- What to produce
Go through the records and report each line in which the word "transliteration" occurs.

[Collected data]

*-*-*

-- pv_equiv track=rewrite | github.com/calceusHD/master | qc_decoder_gen.py | gen_record
-- ===== SOURCE A (Python) =====
-- def gen_record(names, widths):
--     s = 0
--     rv = ""
--     for i in range(len(names)):
--         rv += "rv(" + str(s + widths[i]) + "-1"
--         if widths[i] != 1:
--             rv += " downto " + str(s)
--         rv += ") := "
--         if widths[i] == 1:
--             rv += "int_in." + names[i]
--         else:
--             rv += "std_logic_vector(int_in." + names[i] + ")"
--         rv += ";\n"
--         s += widths[i]
--     return rv
-- ===== SOURCE B (Python) =====
-- def gen_record(names, widths):
--     # Back-to-front: start from the total bit count and walk the records in
--     # reverse, subtracting each width to recover its base offset; collect the
--     # lines (in reverse), then reverse and join.
--     n = len(names)
--     hi = sum(widths[:n])
--     parts = []
--     for i in range(n - 1, -1, -1):
--         w = widths[i]
--         hi -= w
--         if w == 1:
--             line = "rv(" + str(hi + w) + "-1) := int_in." + names[i] + ";\n"
--         else:
--             line = ("rv(" + str(hi + w) + "-1 downto " + str(hi)
--                     + ") := std_logic_vector(int_in." + names[i] + ");\n")
--         parts.append(line)
--     parts.reverse()
--     return "".join(parts)
-- ===== Notes on version B (the rewrite author's own statement) =====
-- stated objective: alternative
-- what changed: B traverses the records back-to-front: it first computes the total bit count sum(widths[:n]), then iterates in reverse, recovering each record's base offset by subtracting its width from the running total, collecting the lines and reversing them before one join, instead of A's forward pass with a running prefix sum and appending string concatenation.
import Mathlib
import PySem

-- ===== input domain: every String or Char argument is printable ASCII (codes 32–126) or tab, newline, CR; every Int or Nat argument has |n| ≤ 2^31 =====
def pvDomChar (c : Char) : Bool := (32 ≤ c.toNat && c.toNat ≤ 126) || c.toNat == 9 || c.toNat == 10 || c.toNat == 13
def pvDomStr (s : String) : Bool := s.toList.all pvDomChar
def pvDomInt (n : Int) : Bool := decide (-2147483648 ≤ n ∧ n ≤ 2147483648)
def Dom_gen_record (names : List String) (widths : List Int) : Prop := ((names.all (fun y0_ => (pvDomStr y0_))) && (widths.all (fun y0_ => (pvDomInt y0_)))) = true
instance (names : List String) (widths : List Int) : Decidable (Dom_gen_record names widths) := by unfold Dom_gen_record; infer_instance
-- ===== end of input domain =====

-- B walks the records BACK-TO-FRONT: it starts from the total bit count sum(widths[:n]) and, iterating in
-- reverse, subtracts each width to recover that record's base offset, prepending each formatted line;
-- same output as A's forward running-accumulator concatenation (objective: alternative).

-- ===== PORT A =====
-- literal transliteration of A: index loop over range(len(names)) with running offset s and growing string rv
def gen_record (names : List String) (widths : List Int) : String :=
  ((PySem.List.pyRange 0 (names.length : Int) 1).foldl
    (fun (st : Int × String) i =>
      let s := st.1
      let w := PySem.List.pyGetD widths i 0
      let nm := PySem.List.pyGetD names i ""
      let rv := st.2 ++ "rv(" ++ PySem.Int.toStr (s + w) ++ "-1"
      let rv := if w ≠ 1 then rv ++ " downto " ++ PySem.Int.toStr s else rv
      let rv := rv ++ ") := "
      let rv := if w = 1 then rv ++ "int_in." ++ nm
                else rv ++ "std_logic_vector(int_in." ++ nm ++ ")"
      (s + w, rv ++ ";\n")) ((0 : Int), "")).2

-- ===== PORT B =====
-- literal transliteration of Source B: hi = sum(widths[:n]); for i in range(n-1, -1, -1): hi -= w;
-- parts.append(line); then parts.reverse() and "".join(parts)
def gen_record_alt (names : List String) (widths : List Int) : String :=
  let n : Int := (names.length : Int)
  let hi0 : Int := (PySem.List.slice widths none (some n)).sum
  let parts := ((PySem.List.pyRange (n - 1) (-1) (-1)).foldl
    (fun (st : Int × List String) i =>
      let w := PySem.List.pyGetD widths i 0
      let hi := st.1 - w
      let line :=
        if w = 1 then
          "rv(" ++ PySem.Int.toStr (hi + w) ++ "-1) := int_in." ++ PySem.List.pyGetD names i "" ++ ";\n"
        else
          "rv(" ++ PySem.Int.toStr (hi + w) ++ "-1 downto " ++ PySem.Int.toStr hi
            ++ ") := std_logic_vector(int_in." ++ PySem.List.pyGetD names i "" ++ ");\n"
      (hi, st.2 ++ [line])) (hi0, ([] : List String))).2
  String.join parts.reverse

-- ===== PRECONDITION & SPEC =====
-- Pre_ excludes only inputs where both Pythons raise IndexError (widths shorter than names)
def Pre_gen_record (names : List String) (widths : List Int) : Prop :=
  names.length ≤ widths.length
instance (names : List String) (widths : List Int) : Decidable (Pre_gen_record names widths) := by unfold Pre_gen_record; infer_instance
def pvWitness_gen_record : List String × List Int := (["flag", "data"], [1, 8])

def Spec_gen_record (names : List String) (widths : List Int) (out : String) : Prop := out = gen_record_alt names widths
instance (names : List String) (widths : List Int) (out : String) : Decidable (Spec_gen_record names widths out) := by unfold Spec_gen_record; infer_instance

-- ===== CLAIM (what is proved, stated in full; the proofs are below) =====
def Claim_equal_gen_record : Prop := ∀ (names : List String) (widths : List Int), Dom_gen_record names widths → Pre_gen_record names widths → Spec_gen_record names widths (gen_record names widths)

-- ===== LEMMAS AND PROOFS =====

-- reference shape shared by both proofs: one formatted record line, and the lines of the whole output
def pvFmt (name : String) (w base : Int) : String :=
  if w = 1 then "rv(" ++ PySem.Int.toStr (base + w) ++ "-1) := int_in." ++ name ++ ";\n"
  else "rv(" ++ PySem.Int.toStr (base + w) ++ "-1 downto " ++ PySem.Int.toStr base ++ ") := std_logic_vector(int_in." ++ name ++ ");\n"

def pvLines : List String → List Int → Int → String
  | n :: ns, w :: ws, s => pvFmt n w s ++ pvLines ns ws (s + w)
  | _, _, _ => ""

-- one step of A's loop body builds exactly pvFmt
lemma bodyA_fmt (rv : String) (n : String) (w s : Int) :
    (let rv1 := rv ++ "rv(" ++ PySem.Int.toStr (s + w) ++ "-1"
     let rv2 := if w ≠ 1 then rv1 ++ " downto " ++ PySem.Int.toStr s else rv1
     let rv3 := rv2 ++ ") := "
     let rv4 := if w = 1 then rv3 ++ "int_in." ++ n
                else rv3 ++ "std_logic_vector(int_in." ++ n ++ ")"
     rv4 ++ ";\n") = rv ++ pvFmt n w s := by
  by_cases hw : w = 1 <;>
    simp only [hw, pvFmt, if_pos, if_neg, not_false_iff] <;> simp [hw, String.append_assoc]

-- A's index fold computes pvLines
lemma foldA_eq (ns : List String) : ∀ (ws : List Int) (s : Int) (rv : String), ns.length ≤ ws.length →
    ((List.range ns.length).foldl
      (fun (st : Int × String) (k : Nat) =>
        let s := st.1
        let w := ws.getD k 0
        let nm := ns.getD k ""
        let rv := st.2 ++ "rv(" ++ PySem.Int.toStr (s + w) ++ "-1"
        let rv := if w ≠ 1 then rv ++ " downto " ++ PySem.Int.toStr s else rv
        let rv := rv ++ ") := "
        let rv := if w = 1 then rv ++ "int_in." ++ nm
                  else rv ++ "std_logic_vector(int_in." ++ nm ++ ")"
        (s + w, rv ++ ";\n")) (s, rv)).2 = rv ++ pvLines ns ws s := by
  induction ns with
  | nil => intro ws s rv _; simp [pvLines]
  | cons n ns ih =>
    intro ws s rv h
    cases ws with
    | nil => simp at h
    | cons w ws =>
      rw [List.length_cons, List.range_succ_eq_map, List.foldl_cons, List.foldl_map]
      simp only [List.getD_cons_zero, List.getD_cons_succ, Nat.succ_eq_add_one]
      rw [bodyA_fmt rv n w s]
      rw [ih ws (s + w) (rv ++ pvFmt n w s) (by simpa using h)]
      simp [pvLines, String.append_assoc]

-- the list of record lines, front to back
def pvLineList : List String → List Int → Int → List String
  | n :: ns, w :: ws, s => pvFmt n w s :: pvLineList ns ws (s + w)
  | _, _, _ => []

lemma join_foldl_shift (l : List String) : ∀ (a : String),
    l.foldl (fun r s => r ++ s) a = a ++ l.foldl (fun r s => r ++ s) "" := by
  induction l with
  | nil => intro a; simp
  | cons b l ih => intro a; simp only [List.foldl_cons]; rw [ih (a ++ b), ih ("" ++ b)]
                   simp [String.append_assoc]

lemma join_cons (a : String) (l : List String) : String.join (a :: l) = a ++ String.join l := by
  simp only [String.join, List.foldl_cons]
  rw [join_foldl_shift l ("" ++ a)]; simp

lemma join_lineList (ns : List String) : ∀ (ws : List Int) (s : Int),
    String.join (pvLineList ns ws s) = pvLines ns ws s := by
  induction ns with
  | nil => intro ws s; cases ws <;> simp [pvLineList, pvLines, String.join]
  | cons n ns ih =>
    intro ws s
    cases ws with
    | nil => simp [pvLineList, pvLines, String.join]
    | cons w ws => simp [pvLineList, pvLines, join_cons, ih]

-- B's reverse walk as a foldr over the index range collects the lines reversed
lemma foldB_eq (ns : List String) : ∀ (ws : List Int) (s : Int) (acc : List String), ns.length ≤ ws.length →
    ((List.range ns.length).foldr
      (fun (k : Nat) (st : Int × List String) =>
        let w := ws.getD k 0
        let hi := st.1 - w
        let line :=
          if w = 1 then
            "rv(" ++ PySem.Int.toStr (hi + w) ++ "-1) := int_in." ++ ns.getD k "" ++ ";\n"
          else
            "rv(" ++ PySem.Int.toStr (hi + w) ++ "-1 downto " ++ PySem.Int.toStr hi
              ++ ") := std_logic_vector(int_in." ++ ns.getD k "" ++ ");\n"
        (hi, st.2 ++ [line])) (s + (ws.take ns.length).sum, acc))
      = (s, acc ++ (pvLineList ns ws s).reverse) := by
  induction ns with
  | nil => intro ws s acc _; simp [pvLineList]
  | cons n ns ih =>
    intro ws s acc h
    cases ws with
    | nil => simp at h
    | cons w ws =>
      rw [List.length_cons, List.range_succ_eq_map, List.foldr_cons, List.foldr_map]
      simp only [List.getD_cons_zero, List.getD_cons_succ, Nat.succ_eq_add_one]
      have hsum : s + ((w :: ws).take (ns.length + 1)).sum = (s + w) + (ws.take ns.length).sum := by
        simp [List.take_succ_cons]; ring
      rw [hsum, ih ws (s + w) acc (by simpa using h)]
      simp only [pvFmt, pvLineList]
      have hhi : s + w - w = s := by ring
      rw [hhi]
      by_cases hw : w = 1 <;> simp [hw]

-- ===== VERDICT (by name: the statement is the Claim_ definition above) =====
theorem gen_record_spec : Claim_equal_gen_record := by
  intro names widths _ hpre
  unfold Spec_gen_record gen_record gen_record_alt
  rw [PySem.List.pyRange_zero_nat, List.foldl_map]
  simp only [PySem.List.pyGetD_natCast]
  rw [foldA_eq names widths 0 "" hpre]
  have hr : PySem.List.pyRange ((names.length : Int) - 1) (-1) (-1)
      = (PySem.List.pyRange 0 (names.length : Int) 1).reverse := by
    rw [PySem.List.pyRange_neg_one_eq_reverse]; norm_num
  rw [hr, List.foldl_reverse, PySem.List.pyRange_zero_nat, List.foldr_map]
  simp only [PySem.List.pyGetD_natCast]
  rw [PySem.List.slice_to_natCast]
  have := foldB_eq names widths 0 [] hpre
  rw [zero_add] at this
  rw [this]
  simp [join_lineList]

*-*-*

- Task answer
-- literal transliteration of A: index loop over range(len(names)) with running offset s and growing string rv
-- literal transliteration of Source B: hi = sum(widths[:n]); for i in range(n-1, -1, -1): hi -= w;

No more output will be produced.